Preparing to create Cloudera Lakehouse Optimizer policies in UI

Before you create the Cloudera Lakehouse Optimizer policies, the administrator must complete a few prerequisites. The administrator must perform the necessary steps to install the Cloudera Lakehouse Optimizer Data Hub and complete the other required configuration steps to initiate Iceberg table maintenance. You can use the Lakehouse Optimizer UI or REST APIs to create and maintain the policies.

Consider the best practices before you create or define the policy.
The following section explains the steps to complete before you create Cloudera Lakehouse Optimizer policies using the Lakehouse Optimizer UI.
  1. Ensure that you do not have any other optimization services enabled alongside Cloudera Lakehouse Optimizer, such as AWS S3 Table Optimization, to avoid conflicts during the optimization process.
  2. The CDP Environment administrator must perform the following steps to install and configure Cloudera Lakehouse Optimizer:
    1. Contact your Cloudera account team to enable the Cloudera Lakehouse Optimizer service for your Cloudera Open Data Lakehouse environment.
    2. Ensure that the environment has the following minimum configuration to support Cloudera Lakehouse Optimizer:
      • The AWS environment must have 1x m5.4xLarge (Master Node); 2x r5d.xLarge (Worker Nodes); r5d.xLarge (Compute Nodes - 0 by default).
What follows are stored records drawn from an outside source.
theorem pvScanBFoldl (s : List Char) : ∀ (tot : Int) (flag : Bool),
    (s.foldl (fun st ch =>
      if PySem.Chars.isspace ch then (st.1, true)
      else
        (if (pvConsonantValues.get? ch).isSome ∧ ¬(ch = 'Y' ∧ st.2 = false)
           then st.1 + pvConsonantValues.getD ch 0 else st.1,
         false)) (tot, flag)).1 = tot + pvScanB s flag := by
  induction s with
  | nil => intro tot flag; simp [pvScanB]
  | cons c s ih =>
    intro tot flag
    simp only [List.foldl_cons]
    by_cases hsp : PySem.Chars.isspace c
    · rw [if_pos hsp, ih]
      simp [pvScanB, hsp]
    · rw [if_neg hsp]
      by_cases hc : (pvConsonantValues.get? c).isSome ∧ ¬(c = 'Y' ∧ flag = false)
      · rw [if_pos hc, ih]
        have hv : pvBVal c flag = pvConsonantValues.getD c 0 := by rw [pvBVal, if_pos hc]
        simp [pvScanB, hsp, hv]
        ring
      · rw [if_neg hc, ih]
        have hv : pvBVal c flag = 0 := by rw [pvBVal, if_neg hc]
        simp [pvScanB, hsp, hv]

-- ===== VERDICT (by name: the statement is the Claim_ definition above) =====
theorem calculate_personality_number_spec : Claim_equal_calculate_personality_number := by
  intro name _
  unfold Spec_calculate_personality_number calculate_personality_number calculate_personality_number_alt
  dsimp only
  rw [pvOuterSum, pvScanBFoldl, pvReduce_eq]
  have h := pvGoSum (PySem.Chars.upper name.toList) [] []
  simp only [PySem.Chars.split₀] at *
  rw [h]
  simp [pvWordVal]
      • The Azure environment must have 1x Standard_D16d_v5 (Master Node)- 2x Standard_E8ds_v5 (Worker Nodes)- 0x Standard_E8ds_v5 (Compute Nodes - 0 by default).
    3. Provision only one Cloudera Lakehouse Optimizer Data Hub for your AWS or Azure environment. For instructions, see Provisioning the Lakehouse Optimizer Data Hub.
    4. Assign roles to Cloudera Lakehouse Optimizer users. For instructions, see Configuring roles for Lakehouse Optimizer users.
    5. Modify the default values for Spark Executor Memory and Spark Driver Memory. The default values are 8 GB and 4 GB respectively. The default memory settings might be enough for a majority of the use cases. However, for heavy workloads you might want to increase these values.
      To modify the spark.driver.memory and spark.executor.memory settings, go to the Cloudera Manager > Clusters > cloudera_lakehouse_optimizer > Configuration > conf/dlm-client.properties_role_safety_valve property.
  3. Cloudera Lakehouse Optimizer administrators must perform the following actions before creating the policies:
    1. Verify whether you can access the Lakehouse Optimizer page in Cloudera Management Console.
    2. Verify whether the ClouderaAdaptive default policy is available on the Cloudera Management Console > Lakehouse Optimizer > Policies tab.
Create an event-based policy or a schedule-based policy to initiate Iceberg table maintenance. For more information, see Creating a Lakehouse Optimizer policy.